▶ [EXERCISE BRIEF]: Out of the material that follows, write out exactly the lines from the line with "simp only [List.length_cons]" to the line with "def Spec_get_count_of_repeated_digits_in_str_num (str_num", both ends included, and no others.

◇ ◇ ◇ ◇ ◇ ◇ ◇

-- pv_equiv track=rewrite | github.com/veerendra-poosala/ccbpCodes | ccbp_codes/Idp_preparation_series_1/RepeatedDigits.py | get_count_of_repeated_digits_in_str_num
-- ===== SOURCE A (Python) =====
-- def get_count_of_repeated_digits_in_str_num(str_num):
--     digit_list = list(str_num)
--     rep_digits_list = []
--     for digit in digit_list:
--         count = digit_list.count(digit)
--         if count > 1 and digit not in rep_digits_list:
--             rep_digits_list.append(digit)
--     rep =len(rep_digits_list)
--     return rep
-- ===== SOURCE B (Python) =====
-- def get_count_of_repeated_digits_in_str_num(str_num):
--     # Sort the characters, then one linear pass over maximal runs of equal
--     # characters; each run of length >= 2 is one distinct repeated character.
--     s = sorted(str_num)
--     rep = 0
--     i = 0
--     n = len(s)
--     while i < n:
--         j = i + 1
--         while j < n and s[j] == s[i]:
--             j += 1
--         if j - i >= 2:
--             rep += 1
--         i = j
--     return rep
-- ===== Notes on version B (the rewrite author's own statement) =====
-- stated objective: faster
-- what changed: Replaced the quadratic loop that calls list.count and a linear membership scan for every character by sorting the characters once and counting maximal runs of length >= 2 in a single linear pass.
import Mathlib
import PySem

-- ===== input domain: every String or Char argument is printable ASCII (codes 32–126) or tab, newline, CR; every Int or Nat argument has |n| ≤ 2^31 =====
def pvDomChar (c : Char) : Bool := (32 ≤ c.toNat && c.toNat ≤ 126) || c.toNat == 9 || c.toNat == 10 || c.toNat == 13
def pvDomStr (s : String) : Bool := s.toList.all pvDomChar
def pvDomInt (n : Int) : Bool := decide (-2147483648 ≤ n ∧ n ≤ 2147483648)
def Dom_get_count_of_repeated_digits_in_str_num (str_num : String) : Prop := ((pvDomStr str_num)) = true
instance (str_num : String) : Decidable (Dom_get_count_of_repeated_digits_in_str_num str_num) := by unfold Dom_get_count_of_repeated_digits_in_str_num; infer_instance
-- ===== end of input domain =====

-- B sorts the characters once and counts maximal runs of length ≥ 2 in one pass
-- instead of A's repeated list.count scans (faster in a timing run's measurement).

-- ===== PORT A =====
def get_count_of_repeated_digits_in_str_num (str_num : String) : Int :=
  let digit_list := str_num.toList
  let rep_digits_list := digit_list.foldl
    (fun rep digit =>
      let count := PySem.List.count digit_list digit
      if 1 < count ∧ digit ∉ rep then rep ++ [digit] else rep)
    ([] : List Char)
  (rep_digits_list.length : Int)

-- ===== PORT B =====
-- the index-based while loops of Source B: the inner `while j < n and s[j] == s[i]` scan is
-- the takeWhile over the tail, `i = j` continues after the run (dropWhile)
def pvAltRuns : List Char → Int
  | [] => 0
  | c :: t =>
      (if 2 ≤ (t.takeWhile (fun d => d == c)).length + 1 then 1 else 0)
        + pvAltRuns (t.dropWhile (fun d => d == c))
termination_by l => l.length
decreasing_by
  simp only [List.length_cons]
  exact Nat.lt_succ_of_le (t.length_dropWhile_le _)

def get_count_of_repeated_digits_in_str_num_alt (str_num : String) : Int :=
  pvAltRuns (PySem.List.sorted str_num.toList (fun x => x) false)

-- ===== PRECONDITION & SPEC =====
def Spec_get_count_of_repeated_digits_in_str_num (str_num : String) (out : Int) : Prop := out = get_count_of_repeated_digits_in_str_num_alt str_num
instance (str_num : String) (out : Int) : Decidable (Spec_get_count_of_repeated_digits_in_str_num str_num out) := by unfold Spec_get_count_of_repeated_digits_in_str_num; infer_instance

-- ===== CLAIM (what is proved, stated in full; the proofs are below) =====
def Claim_equal_get_count_of_repeated_digits_in_str_num : Prop := ∀ (str_num : String), Dom_get_count_of_repeated_digits_in_str_num str_num → Spec_get_count_of_repeated_digits_in_str_num str_num (get_count_of_repeated_digits_in_str_num str_num)

-- ===== LEMMAS AND PROOFS =====

-- the common value: number of distinct characters of l occurring more than once
def pvRepCard (l : List Char) : Nat :=
  (l.toFinset.filter (fun c => 1 < l.count c)).card

-- A's fold accumulates exactly the distinct repeated characters
lemma pvAFold_mem (l : List Char) :
    ∀ (q rep : List Char), rep.Nodup →
      (q.foldl (fun rep digit =>
          if 1 < PySem.List.count l digit ∧ digit ∉ rep then rep ++ [digit] else rep) rep).Nodup ∧
      ∀ c, c ∈ (q.foldl (fun rep digit =>
          if 1 < PySem.List.count l digit ∧ digit ∉ rep then rep ++ [digit] else rep) rep) ↔
        c ∈ rep ∨ (c ∈ q ∧ 1 < l.count c) := by
  intro q
  induction q with
  | nil => intro rep h; simpa using h
  | cons d t ih =>
      intro rep h
      simp only [List.foldl_cons]
      by_cases hd : 1 < PySem.List.count l d ∧ d ∉ rep
      · rw [if_pos hd]
        have hnd : (rep ++ [d]).Nodup := by
          simp [List.nodup_append, h]
          exact fun a ha hda => hd.2 (hda ▸ ha)
        obtain ⟨h1, h2⟩ := ih (rep ++ [d]) hnd
        refine ⟨h1, fun c => ?_⟩
        rw [h2 c]
        simp only [List.mem_append, List.mem_cons, List.not_mem_nil, or_false]
        constructor
        · rintro ((hc | rfl) | ⟨hc, hcnt⟩)
          · exact Or.inl hc
          · exact Or.inr ⟨Or.inl rfl, by simpa [PySem.List.count] using hd.1⟩
          · exact Or.inr ⟨Or.inr hc, hcnt⟩
        · rintro (hc | ⟨(rfl | hc), hcnt⟩)
          · exact Or.inl (Or.inl hc)
          · exact Or.inl (Or.inr rfl)
          · exact Or.inr ⟨hc, hcnt⟩
      · rw [if_neg hd]
        obtain ⟨h1, h2⟩ := ih rep h
        refine ⟨h1, fun c => ?_⟩
        rw [h2 c]
        simp only [List.mem_cons]
        constructor
        · rintro (hc | ⟨hc, hcnt⟩)
          · exact Or.inl hc
          · exact Or.inr ⟨Or.inr hc, hcnt⟩
        · rintro (hc | ⟨(rfl | hc), hcnt⟩)
          · exact Or.inl hc
          · -- d itself: since the branch was not taken, either count ≤ 1 (contradiction) or d ∈ rep
            rcases not_and_or.mp hd with hcnt' | hmem
            · exact absurd (by simpa [PySem.List.count] using hcnt) hcnt'
            · exact Or.inl (by simpa using hmem)
          · exact Or.inr ⟨hc, hcnt⟩

lemma pvA_eq_repCard (l : List Char) :
    (l.foldl (fun rep digit =>
        if 1 < PySem.List.count l digit ∧ digit ∉ rep then rep ++ [digit] else rep)
      ([] : List Char)).length = pvRepCard l := by
  obtain ⟨hnd, hmem⟩ := pvAFold_mem l l [] List.nodup_nil
  set F := l.foldl (fun rep digit =>
      if 1 < PySem.List.count l digit ∧ digit ∉ rep then rep ++ [digit] else rep)
    ([] : List Char) with hF
  have hset : F.toFinset = l.toFinset.filter (fun c => 1 < l.count c) := by
    ext c
    simp only [List.mem_toFinset, Finset.mem_filter]
    rw [hmem c]
    simp
  calc F.length = F.toFinset.card := (List.toFinset_card_of_nodup hnd).symm
    _ = pvRepCard l := by rw [hset]; rfl

-- counting runs in a (≤)-sorted list gives the number of distinct repeated characters
lemma pvNotMem_dropWhile (c : Char) : ∀ (t : List Char), t.Pairwise (· ≤ ·) → (∀ d ∈ t, c ≤ d) →
    c ∉ t.dropWhile (fun d => d == c) := by
  intro t
  induction t with
  | nil => simp
  | cons d t' ih =>
      intro hp hc
      rw [List.dropWhile_cons]
      by_cases hdc : (d == c) = true
      · rw [if_pos hdc]
        exact ih (List.pairwise_cons.mp hp).2
          (fun e he => hc e (List.mem_cons_of_mem d he))
      · rw [if_neg hdc]
        intro hmem
        rcases List.mem_cons.mp hmem with h | h
        · exact hdc (by simp [h])
        · have h1 : d ≤ c := (List.pairwise_cons.mp hp).1 c h
          have h2 : c ≤ d := hc d List.mem_cons_self
          exact hdc (by simp [le_antisymm h1 h2])

lemma pvCount_self (c : Char) (run rest : List Char) (h1 : ∀ d ∈ run, d = c) (h2 : c ∉ rest) :
    (c :: (run ++ rest)).count c = run.length + 1 := by
  rw [List.count_cons_self, List.count_append]
  have hr : run.count c = run.length := by
    rw [List.count_eq_length]; intro d hd; exact ((h1 d hd) ▸ rfl)
  rw [hr, List.count_eq_zero.mpr h2]

lemma pvCount_other (c d : Char) (hdc : d ≠ c) (run rest : List Char) (h1 : ∀ e ∈ run, e = c) :
    (c :: (run ++ rest)).count d = rest.count d := by
  have hz : run.count d = 0 := List.count_eq_zero.mpr (fun hmem => hdc (h1 d hmem))
  have hne : (c == d) = false := beq_eq_false_iff_ne.mpr hdc.symm
  rw [List.count_cons, List.count_append, hz, hne,
    if_neg (by decide : ¬ (false = true))]
  omega

lemma pvToFinset_split (c : Char) (run rest : List Char) (h1 : ∀ d ∈ run, d = c) :
    (c :: (run ++ rest)).toFinset = insert c rest.toFinset := by
  ext d
  simp only [List.toFinset_cons, Finset.mem_insert, List.mem_toFinset, List.mem_append]
  constructor
  · rintro (rfl | h | h)
    · exact Or.inl rfl
    · exact Or.inl (h1 d h)
    · exact Or.inr h
  · rintro (rfl | h)
    · exact Or.inl rfl
    · exact Or.inr (Or.inr h)

lemma pvRepCard_split (c : Char) (run rest : List Char) (h1 : ∀ d ∈ run, d = c) (h2 : c ∉ rest) :
    pvRepCard (c :: (run ++ rest)) = (if 2 ≤ run.length + 1 then 1 else 0) + pvRepCard rest := by
  unfold pvRepCard
  rw [pvToFinset_split c run rest h1, Finset.filter_insert]
  have hcard_rest : (rest.toFinset.filter (fun d => 1 < (c :: (run ++ rest)).count d)).card
      = (rest.toFinset.filter (fun d => 1 < rest.count d)).card := by
    congr 1
    apply Finset.filter_congr
    intro d hd
    have hdc : d ≠ c := fun h => h2 (h ▸ List.mem_toFinset.mp hd)
    rw [pvCount_other c d hdc run rest h1]
  by_cases hrr : 2 ≤ run.length + 1
  · have hcc : 1 < (c :: (run ++ rest)).count c := by
      rw [pvCount_self c run rest h1 h2]; omega
    rw [if_pos hcc, if_pos hrr,
      Finset.card_insert_of_notMem (by
        simp only [Finset.mem_filter, List.mem_toFinset]
        exact fun h => h2 h.1)]
    omega
  · have hcc : ¬ 1 < (c :: (run ++ rest)).count c := by
      rw [pvCount_self c run rest h1 h2]; omega
    rw [if_neg hcc, if_neg hrr]
    simpa using hcard_rest

lemma pvAltRuns_eq_repCard_aux : ∀ (n : Nat) (s : List Char), s.length ≤ n → s.Pairwise (· ≤ ·) →
    pvAltRuns s = (pvRepCard s : Int) := by
  intro n
  induction n with
  | zero =>
      intro s hlen _
      have : s = [] := List.eq_nil_of_length_eq_zero (Nat.le_zero.mp hlen)
      subst this; simp [pvAltRuns, pvRepCard]
  | succ n ih =>
    intro s hlen
    cases s with
    | nil => intro _; simp [pvAltRuns, pvRepCard]
    | cons c t =>
      intro hp
      have hsplit : t.takeWhile (fun d => d == c) ++ t.dropWhile (fun d => d == c) = t :=
        t.takeWhile_append_dropWhile
      have hrunall : ∀ d ∈ t.takeWhile (fun d => d == c), d = c := by
        intro d hd
        have := List.mem_takeWhile_imp hd
        simpa using this
      have hpt : t.Pairwise (· ≤ ·) := (List.pairwise_cons.mp hp).2
      have hcnotin : c ∉ t.dropWhile (fun d => d == c) :=
        pvNotMem_dropWhile c t hpt (List.pairwise_cons.mp hp).1
      have hrestp : (t.dropWhile (fun d => d == c)).Pairwise (· ≤ ·) :=
        List.Pairwise.sublist (List.dropWhile_sublist _) hpt
      have hrlen : (t.dropWhile (fun d => d == c)).length ≤ n := by
        have h1 : (t.dropWhile (fun d => d == c)).length ≤ t.length := t.length_dropWhile_le _
        have h2 : t.length + 1 ≤ n + 1 := by simpa using hlen
        omega
      have hcardeq := pvRepCard_split c (t.takeWhile (fun d => d == c))
        (t.dropWhile (fun d => d == c)) hrunall hcnotin
      rw [hsplit] at hcardeq
      rw [pvAltRuns, ih _ hrlen hrestp, hcardeq]
      push_cast
      ring

lemma pvAltRuns_eq_repCard (s : List Char) (hp : s.Pairwise (· ≤ ·)) :
    pvAltRuns s = (pvRepCard s : Int) :=
  pvAltRuns_eq_repCard_aux s.length s le_rfl hp

-- ===== VERDICT (by name: the statement is the Claim_ definition above) =====
theorem get_count_of_repeated_digits_in_str_num_spec : Claim_equal_get_count_of_repeated_digits_in_str_num := by
  intro str_num _
  show get_count_of_repeated_digits_in_str_num str_num = get_count_of_repeated_digits_in_str_num_alt str_num
  have hperm : (PySem.List.sorted str_num.toList (fun x => x) false).Perm str_num.toList :=
    PySem.List.sorted_perm str_num.toList (fun x => x) false
  have hpair := PySem.List.sorted_pairwise str_num.toList (fun x => x)
  show ((str_num.toList.foldl (fun rep digit =>
      if 1 < PySem.List.count str_num.toList digit ∧ digit ∉ rep then rep ++ [digit] else rep)
      ([] : List Char)).length : Int)
    = pvAltRuns (PySem.List.sorted str_num.toList (fun x => x) false)
  rw [pvAltRuns_eq_repCard _ (by simpa using hpair)]
  rw [pvA_eq_repCard str_num.toList]
  congr 1
  unfold pvRepCard
  have h1 : (PySem.List.sorted str_num.toList (fun x => x) false).toFinset
      = str_num.toList.toFinset := by
    ext x; simp [List.mem_toFinset, hperm.mem_iff]
  rw [h1]
  congr 1
  apply Finset.filter_congr
  intro d _
  rw [hperm.count_eq d]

◇ ◇ ◇ ◇ ◇ ◇ ◇

▶ [YOUR SOLUTION]:
  simp only [List.length_cons]
  exact Nat.lt_succ_of_le (t.length_dropWhile_le _)

def get_count_of_repeated_digits_in_str_num_alt (str_num : String) : Int :=
  pvAltRuns (PySem.List.sorted str_num.toList (fun x => x) false)

-- ===== PRECONDITION & SPEC =====
def Spec_get_count_of_repeated_digits_in_str_num (str_num : String) (out : Int) : Prop := out = get_count_of_repeated_digits_in_str_num_alt str_num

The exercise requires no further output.